BEGIN
-- pv_equiv track=rewrite | github.com/spraakbanken/sparv | sparv/modules/cwb/cwb.py | parse_structural_attributes
-- ===== SOURCE A (Python) =====
-- from collections import OrderedDict
--
-- def parse_structural_attributes(structural_atts: list[str]) -> list[tuple[str, list[str]]]:
--     """Parse a list of annotation names (annotation:attribute) into a list of tuples.
--
--     Args:
--         structural_atts: A list of strings representing annotation names in the format 'annotation:attribute'.
--
--     Returns:
--         A list of tuples, where each tuple contains an annotation name and a list of its attributes.
--     """
--     structs = OrderedDict()
--     for struct in structural_atts:
--         elem, _, attr = struct.partition(":")
--         if elem not in structs:
--             structs[elem] = []
--         if attr:
--             structs[elem].append(attr)
--     return [(elem, structs[elem]) for elem in structs]
-- ===== SOURCE B (Python) =====
-- def parse_structural_attributes(structural_atts: list[str]) -> list[tuple[str, list[str]]]:
--     elems = []
--     for struct in structural_atts:
--         elem = struct.partition(":")[0]
--         if elem not in elems:
--             elems.append(elem)
--     return [
--         (elem,
--          [s.partition(":")[2] for s in structural_atts
--           if s.partition(":")[0] == elem and s.partition(":")[2]])
--         for elem in elems
--     ]
-- ===== Notes on version B (the rewrite author's own statement) =====
-- stated objective: alternative
-- what changed: A builds the grouping in one accumulating OrderedDict pass; B first collects the ordered list of distinct element prefixes and then, for each element, makes a separate filtering pass over the input to gather its non-empty attributes.
import Mathlib
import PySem

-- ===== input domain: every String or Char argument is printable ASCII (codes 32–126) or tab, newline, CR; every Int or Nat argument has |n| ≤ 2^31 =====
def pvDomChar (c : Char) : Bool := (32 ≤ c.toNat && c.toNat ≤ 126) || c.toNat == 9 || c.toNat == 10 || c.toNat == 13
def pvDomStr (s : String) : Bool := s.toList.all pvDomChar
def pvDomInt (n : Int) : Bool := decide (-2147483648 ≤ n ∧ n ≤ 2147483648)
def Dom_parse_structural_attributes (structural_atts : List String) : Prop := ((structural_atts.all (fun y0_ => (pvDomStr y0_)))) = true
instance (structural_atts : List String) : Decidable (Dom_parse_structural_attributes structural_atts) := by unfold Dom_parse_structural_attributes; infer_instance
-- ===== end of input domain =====

-- B replaces A's single accumulating OrderedDict pass by a first pass collecting the distinct
-- element prefixes followed by one filtering pass per element (objective: alternative decomposition).

-- ===== PORT A =====
-- s.partition(":") for the single-character separator ":", exact: (before first ':', after it);
-- the middle component is omitted because A discards it.
def pyPartitionColon (s : String) : String × String :=
  let cs := s.toList
  (String.ofList (cs.takeWhile (fun c => c != ':')), String.ofList ((cs.dropWhile (fun c => c != ':')).drop 1))

-- the body of A's `for struct in structural_atts` loop
def stepA (structs : PySem.Dict String (List String)) (struct : String) : PySem.Dict String (List String) :=
  let elem := (pyPartitionColon struct).1
  let attr := (pyPartitionColon struct).2
  let structs := if !structs.contains elem then structs.insert elem [] else structs
  if attr != "" then structs.modify elem [] (fun v => v ++ [attr]) else structs

def parse_structural_attributes (structural_atts : List String) : List (String × List String) :=
  let structs := structural_atts.foldl stepA PySem.Dict.empty
  -- [(elem, structs[elem]) for elem in structs]: every key is present, so this is the items list
  structs.items

-- ===== PORT B =====
-- the body of B's first loop: collect distinct element prefixes in first-seen order
def stepB (elems : List String) (struct : String) : List String :=
  if (pyPartitionColon struct).1 ∈ elems then elems else elems ++ [(pyPartitionColon struct).1]

def parse_structural_attributes_alt (structural_atts : List String) : List (String × List String) :=
  let elems := structural_atts.foldl stepB []
  elems.map (fun elem =>
    (elem,
     (structural_atts.filter
        (fun s => (pyPartitionColon s).1 == elem && (pyPartitionColon s).2 != "")).map
       (fun s => (pyPartitionColon s).2)))

-- ===== PRECONDITION & SPEC =====
def Spec_parse_structural_attributes (structural_atts : List String) (out : List (String × List String)) : Prop := out = parse_structural_attributes_alt structural_atts
instance (structural_atts : List String) (out : List (String × List String)) : Decidable (Spec_parse_structural_attributes structural_atts out) := by unfold Spec_parse_structural_attributes; infer_instance

-- ===== CLAIM (what is proved, stated in full; the proofs are below) =====
def Claim_equal_parse_structural_attributes : Prop := ∀ (structural_atts : List String), Dom_parse_structural_attributes structural_atts → Spec_parse_structural_attributes structural_atts (parse_structural_attributes structural_atts)

-- ===== LEMMAS AND PROOFS =====

def pKey (s : String) : String := (pyPartitionColon s).1
def pAtt (s : String) : String := (pyPartitionColon s).2

-- the attribute list B produces for one element
def attsFor (e : String) (xs : List String) : List String :=
  (xs.filter (fun s => pKey s == e && pAtt s != "")).map pAtt

-- the element prefixes of xs not in `seen`, deduplicated, in first-seen order
def newElems (seen : List String) : List String → List String
  | [] => []
  | s :: t => if pKey s ∈ seen then newElems seen t else pKey s :: newElems (pKey s :: seen) t

lemma stepA_eq (d : PySem.Dict String (List String)) (s : String) :
    stepA d s =
      ((fun d1 => if pAtt s != "" then d1.insert (pKey s) (d1.getD (pKey s) [] ++ [pAtt s]) else d1)
        (if !d.contains (pKey s) then d.insert (pKey s) [] else d)) := rfl

lemma newElems_congr (t : List String) : ∀ (seen seen' : List String),
    (∀ x, x ∈ seen ↔ x ∈ seen') → newElems seen t = newElems seen' t := by
  induction t with
  | nil => intro _ _ _; rfl
  | cons s t ih =>
    intro seen seen' h
    simp only [newElems]
    by_cases hm : pKey s ∈ seen
    · rw [if_pos hm, if_pos ((h _).mp hm)]; exact ih _ _ h
    · rw [if_neg hm, if_neg (fun hx => hm ((h _).mpr hx))]
      congr 1
      refine ih _ _ ?_
      intro x
      simp only [List.mem_cons]
      exact or_congr Iff.rfl (h x)

lemma not_mem_of_mem_newElems (t : List String) : ∀ (seen : List String) (x : String),
    x ∈ newElems seen t → x ∉ seen := by
  induction t with
  | nil => intro _ _ h; simp [newElems] at h
  | cons s t ih =>
    intro seen x h
    simp only [newElems] at h
    by_cases hm : pKey s ∈ seen
    · rw [if_pos hm] at h; exact ih _ _ h
    · rw [if_neg hm, List.mem_cons] at h
      rcases h with h | h
      · subst h; exact hm
      · have := ih _ _ h; intro hx; exact this (List.mem_cons_of_mem _ hx)

lemma foldlB (xs : List String) : ∀ (acc : List String),
    xs.foldl stepB acc = acc ++ newElems acc xs := by
  induction xs with
  | nil => intro acc; simp [newElems]
  | cons s t ih =>
    intro acc
    simp only [List.foldl_cons, stepB, newElems,
      show (pyPartitionColon s).1 = pKey s from rfl]
    by_cases hm : pKey s ∈ acc
    · rw [if_pos hm, if_pos hm, ih]
    · rw [if_neg hm, if_neg hm, ih]
      rw [newElems_congr t (acc ++ [pKey s]) (pKey s :: acc) (by intro x; simp [or_comm])]
      simp

lemma attsFor_cons (e s : String) (t : List String) :
    attsFor e (s :: t) =
      if pKey s == e && pAtt s != "" then pAtt s :: attsFor e t else attsFor e t := by
  simp only [attsFor, List.filter_cons]
  split <;> simp_all

lemma mem_keys_of_mem_items (d : PySem.Dict String (List String)) (p : String × List String)
    (h : p ∈ d.items) : p.1 ∈ d.keys := by
  simp only [PySem.Dict.keys]; exact List.mem_map_of_mem h

lemma foldA_items (xs : List String) : ∀ (d : PySem.Dict String (List String)), d.keys.Nodup →
    (xs.foldl stepA d).items
      = d.items.map (fun p => (p.1, p.2 ++ attsFor p.1 xs))
        ++ (newElems d.keys xs).map (fun e => (e, attsFor e xs)) := by
  induction xs with
  | nil =>
    intro d _; simp [newElems, attsFor]
  | cons s t ih =>
    intro d hnd
    simp only [List.foldl_cons]
    by_cases hc : d.contains (pKey s) = true
    · -- key already present
      have hks : pKey s ∈ d.keys := (PySem.Dict.contains_iff_mem_keys d _).mp hc
      have hnew : newElems d.keys (s :: t) = newElems d.keys t := by
        simp [newElems, hks]
      by_cases ha : pAtt s = ""
      · -- no attribute: the dict is unchanged
        have hd0 : stepA d s = d := by rw [stepA_eq]; simp [hc, ha]
        rw [hd0, ih d hnd, hnew]
        have h1 : d.items.map (fun p => (p.1, p.2 ++ attsFor p.1 (s :: t)))
            = d.items.map (fun p => (p.1, p.2 ++ attsFor p.1 t)) :=
          List.map_congr_left (fun p _ => by rw [attsFor_cons]; simp [ha])
        have h2 : (newElems d.keys t).map (fun e => (e, attsFor e (s :: t)))
            = (newElems d.keys t).map (fun e => (e, attsFor e t)) :=
          List.map_congr_left (fun e _ => by rw [attsFor_cons]; simp [ha])
        rw [h1, h2]
      · -- append the attribute to the existing entry
        have hd0 : stepA d s = d.insert (pKey s) (d.getD (pKey s) [] ++ [pAtt s]) := by
          rw [stepA_eq]; simp [hc, ha]
        have hkeys : (d.insert (pKey s) (d.getD (pKey s) [] ++ [pAtt s])).keys = d.keys :=
          PySem.Dict.keys_insert_of_contains d _ hc
        have hnd2 : (d.insert (pKey s) (d.getD (pKey s) [] ++ [pAtt s])).keys.Nodup := by
          rw [hkeys]; exact hnd
        rw [hd0, ih _ hnd2, hkeys, hnew,
            PySem.Dict.items_insert_of_contains d _ hc, List.map_map]
        have h1 : d.items.map ((fun p => (p.1, p.2 ++ attsFor p.1 t)) ∘
              (fun p => if (p.1 == pKey s) = true then (pKey s, d.getD (pKey s) [] ++ [pAtt s]) else p))
            = d.items.map (fun p => (p.1, p.2 ++ attsFor p.1 (s :: t))) := by
          refine List.map_congr_left (fun p hp => ?_)
          by_cases hpe : p.1 = pKey s
          · have hget : d.getD (pKey s) [] = p.2 := by
              have hm : (p.1, p.2) ∈ d.items := by simpa using hp
              rw [← hpe]; exact PySem.Dict.getD_of_mem_items d hm hnd []
            rw [attsFor_cons]
            simp [Function.comp, hpe, hget, ha, List.append_assoc]
          · rw [attsFor_cons, if_neg (by simp; intro h; exact absurd h.symm hpe)]
            simp only [Function.comp_apply]
            rw [if_neg (by simpa using hpe)]
        have h2 : (newElems d.keys t).map (fun e => (e, attsFor e (s :: t)))
            = (newElems d.keys t).map (fun e => (e, attsFor e t)) := by
          refine List.map_congr_left (fun e he => ?_)
          have hne : e ≠ pKey s := fun h => (not_mem_of_mem_newElems t d.keys e he) (h ▸ hks)
          rw [attsFor_cons, if_neg (by simp; intro h; exact absurd h.symm hne)]
        rw [h1, h2]
    · -- new key: insert with []
      have hc2 : d.contains (pKey s) = false := by simpa using hc
      have hks : pKey s ∉ d.keys := fun h => hc ((PySem.Dict.contains_iff_mem_keys d _).mpr h)
      have hnew : newElems d.keys (s :: t) = pKey s :: newElems (pKey s :: d.keys) t := by
        simp [newElems, hks]
      have hitems1 : (d.insert (pKey s) ([] : List String)).items = d.items ++ [(pKey s, [])] :=
        PySem.Dict.items_insert_of_not_contains d _ hc2
      have hkeys1 : (d.insert (pKey s) ([] : List String)).keys = d.keys ++ [pKey s] :=
        PySem.Dict.keys_insert_of_not_contains d _ hc2
      have hnd1 : (d.insert (pKey s) ([] : List String)).keys.Nodup :=
        PySem.Dict.nodup_keys_insert d _ _ hnd
      have hcongr1 : newElems (d.keys ++ [pKey s]) t = newElems (pKey s :: d.keys) t :=
        newElems_congr t _ _ (by intro x; simp [or_comm])
      have h1 : d.items.map (fun p => (p.1, p.2 ++ attsFor p.1 (s :: t)))
          = d.items.map (fun p => (p.1, p.2 ++ attsFor p.1 t)) := by
        refine List.map_congr_left (fun p hp => ?_)
        have hpe : p.1 ≠ pKey s := fun h => hks (h ▸ mem_keys_of_mem_items d p hp)
        rw [attsFor_cons, if_neg (by simp; intro h; exact absurd h.symm hpe)]
      have h2 : (newElems (pKey s :: d.keys) t).map (fun e => (e, attsFor e (s :: t)))
          = (newElems (pKey s :: d.keys) t).map (fun e => (e, attsFor e t)) := by
        refine List.map_congr_left (fun e he => ?_)
        have hne : e ≠ pKey s := fun h =>
          (not_mem_of_mem_newElems t _ e he) (h ▸ List.mem_cons_self)
        rw [attsFor_cons, if_neg (by simp; intro h; exact absurd h.symm hne)]
      by_cases ha : pAtt s = ""
      · have hd0 : stepA d s = d.insert (pKey s) [] := by
          rw [stepA_eq]; simp [hc2, ha]
        have hhead : attsFor (pKey s) (s :: t) = attsFor (pKey s) t := by
          rw [attsFor_cons]; simp [ha]
        rw [hd0, ih _ hnd1, hitems1, hkeys1, hcongr1, hnew,
            List.map_append, List.map_cons, List.map_cons, h1, h2, hhead]
        simp
      · have hd0 : stepA d s = (d.insert (pKey s) []).insert (pKey s) [pAtt s] := by
          rw [stepA_eq]; simp [hc2, ha]
        have hc1 : (d.insert (pKey s) ([] : List String)).contains (pKey s) = true := by
          rw [PySem.Dict.contains_iff_mem_keys, hkeys1]; simp
        have hitems2 : ((d.insert (pKey s) []).insert (pKey s) [pAtt s]).items
            = d.items ++ [(pKey s, [pAtt s])] := by
          rw [PySem.Dict.items_insert_of_contains _ _ hc1, hitems1]
          simp only [List.map_append, List.map_cons, List.map_nil, beq_self_eq_true, if_pos]
          have hid : d.items.map
              (fun p => if (p.1 == pKey s) = true then (pKey s, [pAtt s]) else p) = d.items := by
            refine (List.map_congr_left (g := id) (fun p hp => ?_)).trans (List.map_id _)
            have hpe : p.1 ≠ pKey s := fun h => hks (h ▸ mem_keys_of_mem_items d p hp)
            simp [hpe]
          rw [hid]
        have hkeys2 : ((d.insert (pKey s) []).insert (pKey s) [pAtt s]).keys
            = d.keys ++ [pKey s] := by
          rw [PySem.Dict.keys_insert_of_contains _ _ hc1, hkeys1]
        have hnd2 : ((d.insert (pKey s) []).insert (pKey s) [pAtt s]).keys.Nodup := by
          rw [hkeys2, ← hkeys1]; exact hnd1
        have hhead : attsFor (pKey s) (s :: t) = pAtt s :: attsFor (pKey s) t := by
          rw [attsFor_cons]; simp [ha]
        rw [hd0, ih _ hnd2, hitems2, hkeys2, hcongr1, hnew,
            List.map_append, List.map_cons, List.map_cons, h1, h2, hhead]
        simp

-- ===== VERDICT (by name: the statement is the Claim_ definition above) =====
theorem parse_structural_attributes_spec : Claim_equal_parse_structural_attributes := by
  intro xs _
  unfold Spec_parse_structural_attributes parse_structural_attributes parse_structural_attributes_alt
  rw [foldA_items xs PySem.Dict.empty PySem.Dict.nodup_keys_empty, foldlB]
  simp [PySem.Dict.empty, PySem.Dict.keys, attsFor, pKey, pAtt]
-- pv_equiv track=rewrite | github.com/joshua-robinson/csci662-project | strategic_span_selection.py | insert_sentinel_tokens
-- ===== SOURCE A (Python) =====
-- from collections import deque
--
-- def find_word_level_indexes(words, phrases):
--     idx = 0
--     phrase_locs = []
--
--     for phrase in phrases:  # Use a set to handle duplicate phrases
--         # Tokenize the phrase into words
--         phrase_words = phrase.split()
--         phrase_len = len(phrase_words)
--
--         # Find the starting word index of the phrase
--         for i in range(idx, len(words) - phrase_len + 1):
--             if words[i : i + phrase_len] == phrase_words:
--                 phrase_locs.append((i, i + phrase_len - 1))
--                 idx = i + phrase_len
--                 break
--
--     return phrase_locs
--
-- def remove_back_to_back_cr_cl(tokens, cr_token, cl_token):
--     """
--     Removes `cr_token` followed immediately by `cl_token` from the token list.
--
--     Args:
--         tokens (list): The list of tokens.
--         cr_token (str): The token indicating the end of a masked phrase.
--         cl_token (str): The token indicating the start of a masked phrase.
--
--     Returns:
--         list: A new list of tokens with consecutive `cr_token` and `cl_token` removed.
--     """
--     result = []
--     skip_next = False
--
--     for i in range(len(tokens) - 1):
--         if skip_next:
--             skip_next = False
--             continue
--         if tokens[i] == cr_token and tokens[i + 1] == cl_token:
--             skip_next = True  # Skip the next token
--         else:
--             result.append(tokens[i])
--
--     # Add the last token if it wasn't skipped
--     if not skip_next:
--         result.append(tokens[-1])
--
--     return result
--
-- def insert_sentinel_tokens(input_text, masked_phrases, cl_token, cr_token):
--     # Normalize masked phrases: strip extra spaces and remove '�', if any
--     masked_phrases = [
--         phrase.replace("�", "").strip() for phrase in masked_phrases if phrase.strip()
--     ]
--     masked_phrases = [
--         phrase for phrase in masked_phrases if phrase
--     ]  # remove empty strings
--
--     # get the words
--     words = input_text.split()
--
--     # find indices where unique masked phrases occur, list of tuples
--     masked_phrase_indexes = find_word_level_indexes(words, masked_phrases)
--
--     # for every tuple in masked_phrase_indexes, insert cl_token and cr_token
--     phrase_idx_q = deque(masked_phrase_indexes)
--     final_tokens = []
--
--     # ensure that there are phrases to mask
--     if not phrase_idx_q:
--         return input_text
--
--     curr_mask_start, curr_mask_end = phrase_idx_q.popleft()
--
--     for idx, word in enumerate(words):
--
--         if idx == curr_mask_start:
--             final_tokens.append(cl_token)
--
--         final_tokens.append(word)
--
--         if idx == curr_mask_end:
--             final_tokens.append(cr_token)
--             if phrase_idx_q:
--                 curr_mask_start, curr_mask_end = phrase_idx_q.popleft()
--
--     # combine spans that meet at ends, i.e. remove cr_token, cl_token if they are next to each other
--     combined_tokens = remove_back_to_back_cr_cl(final_tokens, cr_token, cl_token)
--
--     return " ".join(combined_tokens)
-- ===== SOURCE B (Python) =====
-- def insert_sentinel_tokens(input_text, masked_phrases, cl_token, cr_token):
--     # normalize phrases exactly like the original
--     phrases = [p.replace("\ufffd", "").strip() for p in masked_phrases if p.strip()]
--     phrases = [p for p in phrases if p]
--
--     words = input_text.split()
--
--     # sequentially find each phrase's word-level span (half-open), scanning from
--     # the running index; elementwise compare with early exit (no slice copies)
--     spans = []
--     idx = 0
--     for phrase in phrases:
--         pws = phrase.split()
--         n = len(pws)
--         limit = len(words) - n
--         i = idx
--         while i <= limit:
--             j = 0
--             while j < n and words[i + j] == pws[j]:
--                 j += 1
--             if j == n:
--                 spans.append((i, i + n))
--                 idx = i + n
--                 break
--             i += 1
--
--     if not spans:
--         return input_text
--
--     # merge spans that touch (end of one == start of next)
--     merged = [spans[0]]
--     for s, e in spans[1:]:
--         ls, le = merged[-1]
--         if le == s:
--             merged[-1] = (ls, e)
--         else:
--             merged.append((s, e))
--
--     # single pass: emit words with sentinel tokens around each merged span
--     out = []
--     prev = 0
--     for s, e in merged:
--         out.extend(words[prev:s])
--         out.append(cl_token)
--         out.extend(words[s:e])
--         out.append(cr_token)
--         prev = e
--     out.extend(words[prev:])
--     return " ".join(out)
-- ===== Notes on version B (the rewrite author's own statement) =====
-- stated objective: alternative
-- what changed: B replaces A's token-stream construction plus post-hoc removal of back-to-back cr/cl sentinel pairs by computing half-open word spans, merging touching spans once, and emitting the output in a single pass over merged spans, with an early-exit elementwise phrase comparison instead of repeated slice copies.
-- outside the precondition, e.g. on insert_sentinel_tokens('x B A', ['x'], 'A', 'B'): A returns 'A x B', B returns 'A x B B A'
import Mathlib
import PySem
END
**How to complete this task:** The lines in the records above that include the word "annotation" must be copied out.

**The answer:**
--     """Parse a list of annotation names (annotation:attribute) into a list of tuples.
--         structural_atts: A list of strings representing annotation names in the format 'annotation:attribute'.
--         A list of tuples, where each tuple contains an annotation name and a list of its attributes.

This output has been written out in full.